-- pv_equiv track=rewrite | github.com/cardwing/Codes-for-Lane-Detection | ENet-TuSimple-Torch/pred_json.py | cutMax
-- ===== SOURCE A (Python) =====
-- def cutMax(lanes):
--     start = []
--     for lane in lanes:
--         s = [ k for k, x in enumerate(lane) if x>0 ][0]
--         start.append(s)
--     m = min(start)
--     if m < 350:
--         index1 = start.index(m)
--         reverse = start[:]
--         reverse.reverse()
--         index2 = reverse.index(m)
--         if index1 + index2 == len(start) - 1:
--             lanes[index1][m] = -2
--     return lanes
-- ===== SOURCE B (Python) =====
-- def cutMax(lanes):
--     # Single pass: track the smallest start, the first lane index achieving it,
--     # and how many lanes tie for it (A's forward/backward index test == uniqueness).
--     # Mutates lanes in place like the original. Returns lanes unchanged when empty
--     # (the original raises ValueError there).
--     best = None  # (best_min, best_index, tie_count)
--     for i, lane in enumerate(lanes):
--         s = [k for k, x in enumerate(lane) if x > 0][0]
--         if best is None or s < best[0]:
--             best = (s, i, 1)
--         elif s == best[0]:
--             best = (best[0], best[1], best[2] + 1)
--     if best is not None:
--         m, idx, ties = best
--         if m < 350 and ties == 1:
--             lanes[idx][m] = -2
--     return lanes
-- ===== Notes on version B (the rewrite author's own statement) =====
-- stated objective: alternative
-- what changed: Replaces the four passes over the start list (build, min, forward index, reverse+index) by one fused pass over lanes that maintains the running minimum, its first index and a tie count; the forward+backward index symmetry test becomes a uniqueness check (tie_count == 1).
-- outside the precondition, e.g. on cutMax([]): A raises ValueError, B returns []
import Mathlib
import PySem

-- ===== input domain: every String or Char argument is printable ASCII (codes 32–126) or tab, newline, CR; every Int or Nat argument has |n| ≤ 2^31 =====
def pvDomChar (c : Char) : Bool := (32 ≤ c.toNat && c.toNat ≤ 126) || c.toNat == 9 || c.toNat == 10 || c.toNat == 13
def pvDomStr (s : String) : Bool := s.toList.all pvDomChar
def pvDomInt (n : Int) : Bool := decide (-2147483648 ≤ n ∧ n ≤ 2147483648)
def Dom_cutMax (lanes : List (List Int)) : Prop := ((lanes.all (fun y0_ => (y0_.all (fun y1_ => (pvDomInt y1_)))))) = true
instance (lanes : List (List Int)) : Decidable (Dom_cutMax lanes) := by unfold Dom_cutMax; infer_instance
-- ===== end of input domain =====

-- B fuses A's four passes over the start list into one accumulator pass over lanes;
-- the forward/backward index symmetry becomes a uniqueness (tie) count.  Both programs
-- mutate `lanes` in place in Python the same way; the proof is about the return value.

-- ===== PORT A =====
-- shared helper: `[k for k, x in enumerate(lane) if x > 0][0]` (headD 0: Python raises
-- IndexError when no positive entry exists; Pre_ excludes those lanes)
def pvFirstPos (lane : List Int) : Int :=
  (((PySem.List.enumerate lane).filter (fun p => decide (0 < p.2))).map (fun p => p.1)).headD 0

def cutMax (lanes : List (List Int)) : List (List Int) :=
  -- start = []; for lane in lanes: start.append(s)
  let start := lanes.foldl (fun acc lane => acc ++ [pvFirstPos lane]) []
  match PySem.List.min? start (fun x => x) with
  | none => lanes          -- min([]) raises ValueError; excluded by Pre_
  | some m =>
    if m < 350 then
      match PySem.List.index? start m, PySem.List.index? start.reverse m with
      | some i1, some i2 =>
        if (i1 : Int) + (i2 : Int) = (start.length : Int) - 1 then
          PySem.List.pySetD lanes (i1 : Int)
            (PySem.List.pySetD (PySem.List.pyGetD lanes (i1 : Int) []) m (-2))
        else lanes
      | _, _ => lanes      -- unreachable: m ∈ start
    else lanes

-- ===== PORT B =====
def pvBStep (b : Option (Int × Int × Nat)) (s : Int) (i : Int) : Option (Int × Int × Nat) :=
  match b with
  | none => some (s, i, 1)
  | some (bm, bi, t) =>
    if s < bm then some (s, i, 1)
    else if s = bm then some (bm, bi, t + 1)
    else some (bm, bi, t)

def cutMax_alt (lanes : List (List Int)) : List (List Int) :=
  let best := (PySem.List.enumerate lanes).foldl
    (fun b p => pvBStep b (pvFirstPos p.2) p.1) none
  match best with
  | none => lanes
  | some (m, idx, ties) =>
    if m < 350 ∧ ties = 1 then
      PySem.List.pySetD lanes idx
        (PySem.List.pySetD (PySem.List.pyGetD lanes idx []) m (-2))
    else lanes

-- ===== PRECONDITION & SPEC =====
-- Pre_ excludes exactly the inputs where A raises: empty lanes (ValueError from min([]))
-- and any lane with no positive entry (IndexError from [...][0]).
def Pre_cutMax (lanes : List (List Int)) : Prop :=
  lanes ≠ [] ∧ ∀ lane ∈ lanes, ∃ x ∈ lane, 0 < x
instance (lanes : List (List Int)) : Decidable (Pre_cutMax lanes) := by
  unfold Pre_cutMax; infer_instance

def pvWitness_cutMax : List (List Int) := [[0, 3, 1], [2, -1]]

def Spec_cutMax (lanes : List (List Int)) (out : List (List Int)) : Prop := out = cutMax_alt lanes
instance (lanes : List (List Int)) (out : List (List Int)) : Decidable (Spec_cutMax lanes out) := by unfold Spec_cutMax; infer_instance

-- ===== CLAIM (what is proved, stated in full; the proofs are below) =====
def Claim_equal_cutMax : Prop := ∀ (lanes : List (List Int)), Dom_cutMax lanes → Pre_cutMax lanes → Spec_cutMax lanes (cutMax lanes)

-- ===== LEMMAS AND PROOFS =====

theorem running_min_le (b : Int) (xs : List Int) : xs.foldl min b ≤ b := by
  induction xs generalizing b with
  | nil => simp
  | cons x t ih => exact le_trans (ih (min b x)) (min_le_left b x)

theorem running_min_mem (b : Int) (xs : List Int) :
    xs.foldl min b = b ∨ xs.foldl min b ∈ xs := by
  induction xs generalizing b with
  | nil => simp
  | cons x t ih =>
    rcases ih (min b x) with h | h
    · rcases le_or_gt b x with hbx | hbx
      · left; simpa [min_eq_left hbx] using h
      · right
        simp only [List.foldl_cons]
        rw [h, min_eq_right hbx.le]
        simp
    · right; simp [List.foldl_cons, h]

-- the accumulator invariant of B's single pass
theorem bfold_spec (xs : List Int) (b bi : Int) (t : Nat) (k0 : Int) :
    (PySem.List.enumerate xs k0).foldl (fun st p => pvBStep st p.2 p.1) (some (b, bi, t)) =
      some (xs.foldl min b,
            if xs.foldl min b < b then k0 + (xs.idxOf (xs.foldl min b) : Int) else bi,
            (if xs.foldl min b < b then 0 else t) + xs.count (xs.foldl min b)) := by
  induction xs generalizing b bi t k0 with
  | nil => simp [PySem.List.enumerate_nil]
  | cons x xs ih =>
    rw [PySem.List.enumerate_cons]
    by_cases hxb : x < b
    · have hmin : min b x = x := min_eq_right hxb.le
      simp only [List.foldl_cons]
      rw [show pvBStep (some (b, bi, t)) x k0 = some (x, k0, 1) from by
        simp [pvBStep, hxb], ih]
      have hle : xs.foldl min x ≤ x := running_min_le x xs
      have hlt : xs.foldl min x < b := lt_of_le_of_lt hle hxb
      simp only [hmin]
      by_cases hx : xs.foldl min x < x
      · have hne : xs.foldl min x ≠ x := ne_of_lt hx
        simp [hx, hlt, hne.symm]
        omega
      · have heq : xs.foldl min x = x := le_antisymm hle (not_lt.mp hx)
        rw [heq]
        simp [hxb]
        omega
    · by_cases hxe : x = b
      · have hmin : min b x = b := min_eq_left (le_of_eq hxe.symm)
        simp only [List.foldl_cons]
        rw [show pvBStep (some (b, bi, t)) x k0 = some (b, bi, t + 1) from by
          simp [pvBStep, hxe], ih]
        have hle : xs.foldl min b ≤ b := running_min_le b xs
        simp only [hmin]
        by_cases hx : xs.foldl min b < b
        · have hne : xs.foldl min b ≠ x := by rw [hxe]; exact ne_of_lt hx
          simp [hx, hne.symm]
          omega
        · have heq : xs.foldl min b = b := le_antisymm hle (not_lt.mp hx)
          simp [hx, heq, hxe, List.count_cons]
          omega
      · have hbx : b < x := lt_of_le_of_ne (not_lt.mp hxb) (Ne.symm hxe)
        have hmin : min b x = b := min_eq_left hbx.le
        simp only [List.foldl_cons]
        rw [show pvBStep (some (b, bi, t)) x k0 = some (b, bi, t) from by
          simp [pvBStep, hxb, hxe], ih]
        have hle : xs.foldl min b ≤ b := running_min_le b xs
        simp only [hmin]
        have hne : xs.foldl min b ≠ x := ne_of_lt (lt_of_le_of_lt hle hbx)
        by_cases hx : xs.foldl min b < b
        · simp [hx, hne.symm]
          omega
        · simp [hx, hne.symm]

-- forward index + reverse index = len - 1  ⟺  the minimum is unique
theorem index_symm_iff_count_one (xs : List Int) (m : Int) (i r : Nat)
    (h1 : PySem.List.index? xs m = some i)
    (h2 : PySem.List.index? xs.reverse m = some r) :
    ((i : Int) + (r : Int) = (xs.length : Int) - 1 ↔ xs.count m = 1) := by
  rw [PySem.List.index?_eq_some_iff] at h1 h2
  obtain ⟨pre, suf, hxs, hlen, hnp⟩ := h1
  obtain ⟨pre', suf', hxs', hlen', hnp'⟩ := h2
  have hxs2 : xs = suf'.reverse ++ m :: pre'.reverse := by
    have := congrArg List.reverse hxs'
    simpa [List.reverse_append] using this
  constructor
  · intro hsum
    have hlens : suf.length = pre'.length := by
      have l1 : xs.length = pre.length + suf.length + 1 := by simp [hxs]; omega
      omega
    have hdec : pre ++ m :: suf = suf'.reverse ++ m :: pre'.reverse := hxs ▸ hxs2
    have hlen2 : (m :: suf).length = (m :: pre'.reverse).length := by simp [hlens]
    obtain ⟨-, htl⟩ := List.append_inj' hdec (by simpa using hlen2)
    have hsufe : suf = pre'.reverse := by simpa using htl
    have hns : m ∉ suf := by
      rw [hsufe]; simpa using hnp'
    subst hxs
    simp [List.count_append, List.count_cons_self,
      List.count_eq_zero_of_not_mem hnp, List.count_eq_zero_of_not_mem hns]
  · intro hc
    have hns : m ∉ suf := by
      intro hm
      have : 2 ≤ xs.count m := by
        subst hxs
        have h1 : 1 ≤ suf.count m := List.one_le_count_iff.mpr hm
        simp [List.count_append, List.count_cons_self]
        omega
      omega
    have hrev : xs.reverse = suf.reverse ++ m :: pre.reverse := by
      simp [hxs, List.reverse_append]
    have hr2 : PySem.List.index? xs.reverse m = some suf.length := by
      rw [PySem.List.index?_eq_some_iff]
      exact ⟨suf.reverse, pre.reverse, hrev, by simp, by simpa using hns⟩
    have hr3 : PySem.List.index? xs.reverse m = some r := by
      rw [PySem.List.index?_eq_some_iff]; exact ⟨pre', suf', hxs', hlen', hnp'⟩
    have : r = suf.length := by
      have := hr3.symm.trans hr2
      simpa using this
    subst this
    have : xs.length = pre.length + suf.length + 1 := by simp [hxs]; omega
    omega

-- A's foldl-append loop builds `lanes.map pvFirstPos`
theorem start_eq_map (lanes : List (List Int)) :
    lanes.foldl (fun acc lane => acc ++ [pvFirstPos lane]) [] = lanes.map pvFirstPos := by
  simpa using PySem.List.foldl_append_singleton_eq_map pvFirstPos lanes []

-- B's pass over lanes is the pass over the start values
theorem bfold_map (lanes : List (List Int)) (k0 : Int) (st : Option (Int × Int × Nat)) :
    (PySem.List.enumerate lanes k0).foldl (fun b p => pvBStep b (pvFirstPos p.2) p.1) st =
      (PySem.List.enumerate (lanes.map pvFirstPos) k0).foldl (fun b p => pvBStep b p.2 p.1) st := by
  induction lanes generalizing k0 st with
  | nil => simp [PySem.List.enumerate_nil]
  | cons l t ih => simp [PySem.List.enumerate_cons, ih]

theorem index?_mem {xs : List Int} {m : Int} (h : m ∈ xs) :
    ∃ i, PySem.List.index? xs m = some i ∧ i = xs.idxOf m := by
  rcases ho : PySem.List.index? xs m with _ | i
  · exact absurd h ((PySem.List.index?_eq_none_iff xs m).mp ho)
  · refine ⟨i, rfl, ?_⟩
    have h2 : List.idxOf? m xs = some i := by
      simpa [PySem.List.index?_eq_idxOf?] using ho
    rw [List.idxOf_eq_getD_idxOf?, h2, Option.getD_some]

-- ===== VERDICT (by name: the statement is the Claim_ definition above) =====
theorem cutMax_spec : Claim_equal_cutMax := by
  intro lanes _ hpre
  obtain ⟨hne, hpos⟩ := hpre
  unfold Spec_cutMax cutMax cutMax_alt
  rw [start_eq_map, bfold_map]
  cases lanes with
  | nil => exact absurd rfl hne
  | cons l0 t =>
    set xs := (l0 :: t).map pvFirstPos with hxs
    set v := pvFirstPos l0 with hv
    set rest := t.map pvFirstPos with hrest
    have hxs' : xs = v :: rest := by simp [hxs, hv, hrest]
    set m := rest.foldl min v with hm
    have hmin : PySem.List.min? xs (fun x => x) = some m := by
      rw [hxs']; exact PySem.List.min?_id_cons v rest
    have hmem : m ∈ xs := by
      rw [hxs']
      rcases running_min_mem v rest with h | h
      · rw [← hm] at h; simp [h]
      · rw [← hm] at h; simp [h]
    have hrmem : m ∈ xs.reverse := by simpa using hmem
    obtain ⟨i1, hi1, hi1v⟩ := index?_mem hmem
    obtain ⟨i2, hi2, _⟩ := index?_mem hrmem
    -- B's fold result
    have hbf : (PySem.List.enumerate xs 0).foldl (fun b p => pvBStep b p.2 p.1) none =
        some (m, (xs.idxOf m : Int), xs.count m) := by
      rw [hxs', PySem.List.enumerate_cons, List.foldl_cons]
      show (PySem.List.enumerate rest 1).foldl (fun b p => pvBStep b p.2 p.1)
        (pvBStep none v 0) = _
      rw [show pvBStep none v 0 = some (v, 0, 1) from rfl, bfold_spec]
      rw [← hm]
      have hle : m ≤ v := hm ▸ running_min_le v rest
      by_cases hlt : m < v
      · have hne' : m ≠ v := ne_of_lt hlt
        simp [hlt, hne'.symm]
        omega
      · have heq : m = v := le_antisymm hle (not_lt.mp hlt)
        simp [hlt, heq]
        omega
    dsimp only
    rw [hmin]
    dsimp only
    rw [hbf]
    dsimp only
    rw [hi1, hi2]
    have hiff := index_symm_iff_count_one xs m i1 i2 hi1 hi2
    by_cases h350 : m < 350
    · rw [if_pos h350]
      dsimp only
      by_cases hcond : (i1 : Int) + (i2 : Int) = (xs.length : Int) - 1
      · rw [if_pos hcond, if_pos ⟨h350, hiff.mp hcond⟩, hi1v]
      · rw [if_neg hcond, if_neg (fun h => hcond (hiff.mpr h.2))]
    · rw [if_neg h350, if_neg (fun h => h350 h.1)]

PROBLEM REQUIREMENTS:
When you come to the line containing "index2 = reverse.index(m)", give it and stop; before that, repeat each line of the material exactly from the first one.

TASK SOLUTION:
-- pv_equiv track=rewrite | github.com/cardwing/Codes-for-Lane-Detection | ENet-TuSimple-Torch/pred_json.py | cutMax
-- ===== SOURCE A (Python) =====
-- def cutMax(lanes):
--     start = []
--     for lane in lanes:
--         s = [ k for k, x in enumerate(lane) if x>0 ][0]
--         start.append(s)
--     m = min(start)
--     if m < 350:
--         index1 = start.index(m)
--         reverse = start[:]
--         reverse.reverse()
--         index2 = reverse.index(m)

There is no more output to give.